Определившись с ситуацией в этом вопросе, Стед выразил свою точку зрения в гораздо более выразительной форме, значительно превосходившей по воздействию на читателя применявшиеся тогда исследовательские и репортерские технические приемы работы. Через содержательницу публичного дома, некую миссис Армстронг, он и в самом деле вел переговоры с одной матерью-алкоголичкой о покупке ее девственной дочери Элизы (псевдоним для Лили) – «яркой, свежей девочки, которой исполнилось тринадцать лет на прошлое Рождество». Стед и Армстронг заключили сделку, и Элиза перешла к нему за цену в пять фунтов стерлингов. Однако перед тем, как выплатить сумму полностью, Стед отдал девочку для профессионального обследования ее девственности мадам Муре, акушерке, делавшей аборты, и повитухе, «чей опыт в определении физических признаков девственности был профессионально признанным». После непродолжительного осмотра мадам Муре выдала письменное подтверждение девственности. Она даже была настолько взволнованна, что не смогла удержаться от восклицания, когда сказала Стеду, полагая, что он должен был лишить молоденькую Элизу девственности: «У нее все такое маленькое, что ей будет очень больно. Надеюсь, вы не будете с ней слишком жестоки».

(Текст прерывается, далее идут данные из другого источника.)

-- pv_equiv track=rewrite | github.com/anand0906/DataStructures-Algorithms | Prefix Sum/Problems/Print All Substring Containing Vowels in Even Counts.py | better
-- ===== SOURCE A (Python) =====
-- def better(n,word):
--     ans=[]
--     for i in range(n):
--         cntVowels={k:0 for k in 'aeiou'}
--         for j in range(i,n):
--             if(word[j] in 'aeiou'):
--                 cntVowels[word[j]]+=1
--             flag=True
--             for ch,cnt in cntVowels.items():
--                 if(cnt%2!=0):
--                     flag=False
--                     break
--             if(flag):
--                 ans.append(word[i:j+1])
--     return sorted(ans)
-- ===== SOURCE B (Python) =====
-- def better(n, word):
--     vowels = 'aeiou'
--     # prefix parity table: pre[k] = bitmask of vowel-count parities of word[:k]
--     pre = [0]
--     m = 0
--     for k in range(n):
--         c = word[k]
--         if c in vowels:
--             m ^= 1 << vowels.index(c)
--         pre.append(m)
--     # word[a:b] (a<b) has all vowel counts even iff pre[a] == pre[b]:
--     # group positions by parity mask and emit every pair inside a group
--     ans = []
--     for mval in dict.fromkeys(pre):
--         ps = [k for k, v in enumerate(pre) if v == mval]
--         for x in range(len(ps)):
--             for y in range(x + 1, len(ps)):
--                 ans.append(word[ps[x]:ps[y]])
--     return sorted(ans)
-- ===== Notes on version B (the rewrite author's own statement) =====
-- stated objective: alternative
-- what changed: Replaces A's per-start vowel-count dict recomputed over every (i,j) pair by a one-pass prefix parity-mask table whose positions are grouped by mask, emitting word[a:b] for every pair inside a group (pre[a]==pre[b] iff all vowel counts even); the final sort still dominates on large inputs.
import Mathlib
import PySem

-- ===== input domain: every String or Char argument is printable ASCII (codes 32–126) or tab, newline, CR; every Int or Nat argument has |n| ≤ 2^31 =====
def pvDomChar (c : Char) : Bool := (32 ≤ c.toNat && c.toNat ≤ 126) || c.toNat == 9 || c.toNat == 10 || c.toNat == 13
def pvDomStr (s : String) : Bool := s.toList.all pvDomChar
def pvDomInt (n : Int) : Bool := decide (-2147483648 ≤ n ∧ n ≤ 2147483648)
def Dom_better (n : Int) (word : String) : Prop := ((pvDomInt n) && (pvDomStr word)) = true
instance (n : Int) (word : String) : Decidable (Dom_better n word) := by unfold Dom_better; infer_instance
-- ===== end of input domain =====

-- B replaces A's per-substring vowel recount by a prefix parity table grouped by mask; equal return values proved on Pre_.

-- ===== PORT A =====
def pvVowels : List Char := ['a', 'e', 'i', 'o', 'u']

-- inner loop body: reads word[j], updates cntVowels, computes flag (the break loop = first odd count
-- seen wins), conditionally appends word[i:j+1]
def aStep (cs : List Char) (i : Int) (st : PySem.Dict Char Int × List String) (j : Int) :
    PySem.Dict Char Int × List String :=
  let cj := PySem.List.pyGetD cs j ' '    -- word[j]; in range under Pre_better
  -- 'word[j] in "aeiou"' on a 1-char string is membership; cntVowels[word[j]] += 1
  -- (the key is always present when the branch is taken, so modify with default 0 is exact)
  let cnt := if cj ∈ pvVowels then st.1.modify cj 0 (· + 1) else st.1
  let flag := cnt.items.foldl (fun fl (p : Char × Int) =>
    if PySem.Int.mod p.2 2 ≠ 0 then false else fl) true
  (cnt, if flag then st.2 ++ [String.ofList (PySem.List.slice cs (some i) (some (j + 1)))] else st.2)

-- one iteration of the outer loop: cntVowels = {k: 0 for k in 'aeiou'}, then the j loop
def aOuter (cs : List Char) (n : Int) (ans : List String) (i : Int) : List String :=
  ((PySem.List.pyRange i n 1).foldl (aStep cs i)
    (pvVowels.foldl (fun d k => d.insert k 0) PySem.Dict.empty, ans)).2

def better (n : Int) (word : String) : List String :=
  PySem.List.sorted ((PySem.List.pyRange 0 n 1).foldl (aOuter word.toList n) []) (fun x => x) false

-- ===== PORT B =====
-- Python's '^' on ints; exact whenever both arguments are ≥ 0, which holds for all masks here
def pvIntXor (a b : Int) : Int := ((a.toNat ^^^ b.toNat : Nat) : Int)

-- loop body of the prefix-table pass: m ^= 1 << vowels.index(c) on a vowel, pre.append(m)
def bScan (cs : List Char) (st : List Int × Int) (k : Int) : List Int × Int :=
  let c := PySem.List.pyGetD cs k ' '    -- word[k]; in range under Pre_better
  let m := if c ∈ pvVowels then
             pvIntXor st.2 ((1 : Int) <<< ((PySem.List.index? pvVowels c).getD 0))
           else st.2
  (st.1 ++ [m], m)

-- the two index loops emitting word[ps[x]:ps[y]] for every pair x < y
def bPairs (cs : List Char) (ps : List Int) (ans : List String) : List String :=
  (PySem.List.pyRange 0 (ps.length : Int) 1).foldl (fun ans x =>
    (PySem.List.pyRange (x + 1) (ps.length : Int) 1).foldl (fun ans y =>
      ans ++ [String.ofList (PySem.List.slice cs
        (some (PySem.List.pyGetD ps x 0)) (some (PySem.List.pyGetD ps y 0)))]) ans) ans

-- one group: ps = [k for k, v in enumerate(pre) if v == mval], then the pair loops
def bGroup (cs : List Char) (pre : List Int) (ans : List String) (mval : Int) : List String :=
  bPairs cs (((PySem.List.enumerate pre 0).filter (fun p => p.2 == mval)).map (·.1)) ans

def better_alt (n : Int) (word : String) : List String :=
  let cs := word.toList
  let pre := ((PySem.List.pyRange 0 n 1).foldl (bScan cs) ([0], 0)).1
  PySem.List.sorted ((PySem.List.dedup pre).foldl (bGroup cs pre) []) (fun x => x) false

-- ===== PRECONDITION & SPEC =====
-- Pre_ excludes exactly the inputs with n > len(word), on which A's word[j] raises IndexError.
def Pre_better (n : Int) (word : String) : Prop := n ≤ (word.toList.length : Int)
instance (n : Int) (word : String) : Decidable (Pre_better n word) := by unfold Pre_better; infer_instance
def pvWitness_better : Int × String := (4, "area")

def Spec_better (n : Int) (word : String) (out : List String) : Prop := out = better_alt n word
instance (n : Int) (word : String) (out : List String) : Decidable (Spec_better n word out) := by unfold Spec_better; infer_instance

-- ===== CLAIM (what is proved, stated in full; the proofs are below) =====
def Claim_equal_better : Prop := ∀ (n : Int) (word : String), Dom_better n word → Pre_better n word → Spec_better n word (better n word)

-- ===== LEMMAS AND PROOFS =====

-- the concrete shape of A's count dict: five fixed keys in insertion order
def cntD (a e i o u : Int) : PySem.Dict Char Int := ⟨[('a', a), ('e', e), ('i', i), ('o', o), ('u', u)]⟩

-- parity-mask machinery
def maskStep (m : Int) (c : Char) : Int :=
  if c ∈ pvVowels then pvIntXor m ((1 : Int) <<< ((PySem.List.index? pvVowels c).getD 0)) else m
def pmOf (l : List Char) : Int := l.foldl maskStep 0
def pmN (cs : List Char) (k : Nat) : Int := pmOf (cs.take k)
def enc5 (b0 b1 b2 b3 b4 : Bool) : Int :=
  (cond b0 1 0) + (cond b1 2 0) + (cond b2 4 0) + (cond b3 8 0) + (cond b4 16 0)
def parc (l : List Char) (c : Char) : Bool := l.count c % 2 == 1
def encL (l : List Char) : Int := enc5 (parc l 'a') (parc l 'e') (parc l 'i') (parc l 'o') (parc l 'u')

-- the segment word[i:b] and its count dict
def seg (cs : List Char) (i b : Nat) : List Char := (cs.drop i).take (b - i)
def segCnt (cs : List Char) (i b : Nat) : PySem.Dict Char Int :=
  cntD ((seg cs i b).count 'a' : Int) ((seg cs i b).count 'e' : Int) ((seg cs i b).count 'i' : Int)
    ((seg cs i b).count 'o' : Int) ((seg cs i b).count 'u' : Int)
-- the right endpoints A keeps for left endpoint i
def blockB (cs : List Char) (i N : Nat) : List Nat :=
  (List.range' (i + 1) (N - i)).filter (fun b => pmN cs b == pmN cs i)
def subStr (cs : List Char) (i b : Nat) : String := String.ofList (seg cs i b)

-- lexicographically ordered pairs of a list
def lexPairs {α : Type} : List α → List (α × α)
  | [] => []
  | a :: t => (t.map (fun b => (a, b))) ++ lexPairs t

lemma pmOf_append_singleton (l : List Char) (c : Char) :
    pmOf (l ++ [c]) = maskStep (pmOf l) c := by
  simp [pmOf, List.foldl_append, List.foldl]

lemma take_succ_concat (cs : List Char) (b : Nat) (hb : b < cs.length) :
    cs.take (b + 1) = cs.take b ++ [cs[b]] := by
  rw [List.take_add_one, List.getElem?_eq_getElem hb]
  rfl

lemma parc_append (l : List Char) (c v : Char) :
    parc (l ++ [c]) v = if v = c then !(parc l v) else parc l v := by
  by_cases hv : v = c
  · subst hv
    simp only [parc, List.count_append, List.count_singleton]
    rcases Nat.mod_two_eq_zero_or_one (l.count v) with h | h <;> simp [Nat.add_mod, h]
  · have h0 : List.count v [c] = 0 := by simp [Ne.symm hv]
    simp [parc, List.count_append, h0, hv]

lemma enc5_xor (c : Char) (hc : c ∈ pvVowels) (b0 b1 b2 b3 b4 : Bool) :
    pvIntXor (enc5 b0 b1 b2 b3 b4) ((1 : Int) <<< ((PySem.List.index? pvVowels c).getD 0))
    = enc5 (if c = 'a' then !b0 else b0) (if c = 'e' then !b1 else b1) (if c = 'i' then !b2 else b2)
        (if c = 'o' then !b3 else b3) (if c = 'u' then !b4 else b4) := by
  fin_cases hc <;> revert b0 b1 b2 b3 b4 <;> decide

lemma pmOf_eq_encL (l : List Char) : pmOf l = encL l := by
  induction l using List.reverseRecOn with
  | nil => decide
  | append_singleton l c ih =>
    have hstep : pmOf (l ++ [c]) = maskStep (pmOf l) c := by
      simp [pmOf, List.foldl_append, List.foldl]
    rw [hstep, ih]
    by_cases hc : c ∈ pvVowels
    · rw [maskStep, if_pos hc, encL, enc5_xor c hc]
      simp only [encL, parc_append]
      fin_cases hc <;> simp
    · have hv : ∀ v ∈ pvVowels, v ≠ c := by rintro v hv rfl; exact hc hv
      rw [maskStep, if_neg hc]
      simp only [encL, parc_append]
      rw [if_neg (hv 'a' (by decide)), if_neg (hv 'e' (by decide)), if_neg (hv 'i' (by decide)),
          if_neg (hv 'o' (by decide)), if_neg (hv 'u' (by decide))]

lemma enc5_inj : ∀ b0 b1 b2 b3 b4 c0 c1 c2 c3 c4 : Bool,
    enc5 b0 b1 b2 b3 b4 = enc5 c0 c1 c2 c3 c4 ↔ (b0 = c0 ∧ b1 = c1 ∧ b2 = c2 ∧ b3 = c3 ∧ b4 = c4) := by decide

lemma parc_append₂ (l1 l2 : List Char) (v : Char) :
    parc (l1 ++ l2) v = xor (parc l1 v) (parc l2 v) := by
  simp only [parc, List.count_append]
  rcases Nat.mod_two_eq_zero_or_one (l1.count v) with h1 | h1 <;>
    rcases Nat.mod_two_eq_zero_or_one (l2.count v) with h2 | h2 <;>
    simp [Nat.add_mod, h1, h2]

-- word[i:b] has all vowel counts even  iff  the prefix masks at i and b agree
lemma pm_eq_iff (cs : List Char) (i b : Nat) (hib : i ≤ b) :
    pmN cs b = pmN cs i ↔ ((seg cs i b).count 'a' % 2 = 0 ∧ (seg cs i b).count 'e' % 2 = 0 ∧
      (seg cs i b).count 'i' % 2 = 0 ∧ (seg cs i b).count 'o' % 2 = 0 ∧ (seg cs i b).count 'u' % 2 = 0) := by
  have hb : cs.take b = cs.take i ++ seg cs i b := by
    rw [seg, ← List.take_add, Nat.add_sub_cancel' hib]
  rw [pmN, pmN, hb, pmOf_eq_encL, pmOf_eq_encL, encL, encL, enc5_inj]
  simp only [parc_append₂]
  have hx : ∀ (p q : Bool), (xor p q = p) ↔ q = false := by decide
  simp only [hx]
  unfold parc
  rcases Nat.mod_two_eq_zero_or_one ((seg cs i b).count 'a') with h | h <;>
    rcases Nat.mod_two_eq_zero_or_one ((seg cs i b).count 'e') with h2 | h2 <;>
    rcases Nat.mod_two_eq_zero_or_one ((seg cs i b).count 'i') with h3 | h3 <;>
    rcases Nat.mod_two_eq_zero_or_one ((seg cs i b).count 'o') with h4 | h4 <;>
    rcases Nat.mod_two_eq_zero_or_one ((seg cs i b).count 'u') with h5 | h5 <;>
    simp [h, h2, h3, h4, h5]

lemma flag_eval (a e i o u : Int) :
    (cntD a e i o u).items.foldl (fun fl (p : Char × Int) =>
      if PySem.Int.mod p.2 2 ≠ 0 then false else fl) true
    = (PySem.Int.mod a 2 == 0 && PySem.Int.mod e 2 == 0 && PySem.Int.mod i 2 == 0 &&
       PySem.Int.mod o 2 == 0 && PySem.Int.mod u 2 == 0) := by
  simp [cntD, List.foldl]
  rcases Int.emod_two_eq a with h1 | h1 <;> rcases Int.emod_two_eq e with h2 | h2 <;>
    rcases Int.emod_two_eq i with h3 | h3 <;> rcases Int.emod_two_eq o with h4 | h4 <;>
    rcases Int.emod_two_eq u with h5 | h5 <;> simp [h1, h2, h3, h4, h5]

lemma modCast (n : Nat) : (PySem.Int.mod (n : Int) 2 == 0) = (n % 2 == 0) := by
  rw [show (2 : Int) = ((2 : Nat) : Int) from rfl, PySem.Int.mod_natCast]
  rcases Nat.mod_two_eq_zero_or_one n with h | h <;> simp [h]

Со своей подопечной, чья девственность теперь была удостоверена, Стед уверенно сошел с тропы приемлемой журналистской практики и оказался в ином мире, тесно связанном с уголовщиной, считая, что нравственно его можно было как-то оправдать, обосновать тактически, но юридически он не имел права на существование. Стед дал указание знакомому содержателю публичного дома отдать Элизу в бордель на Риджент-стрит. Там, «несмотря на ее совсем еще юный возраст, она была принята без вопросов», – писал Стен. Ее раздели, уложили в постель, успокоили хлороформом, приобретенным у мадам Муре, акушерки, делавшей аборты и настоятельно рекомендовавшей это средство при дефлорации девственниц. После этого Стед вошел в комнату Элизы, закрыл дверь и запер ее на ключ. Воцарилось молчание, а потом «как блеяние испуганной овечки» прозвучал крик девочки. Преодолевая сонливость и не понижая голоса, она продолжала вопить, «охваченная страхом: “Здесь мужчина в комнате! Заберите меня домой – ох, заберите меня домой!”».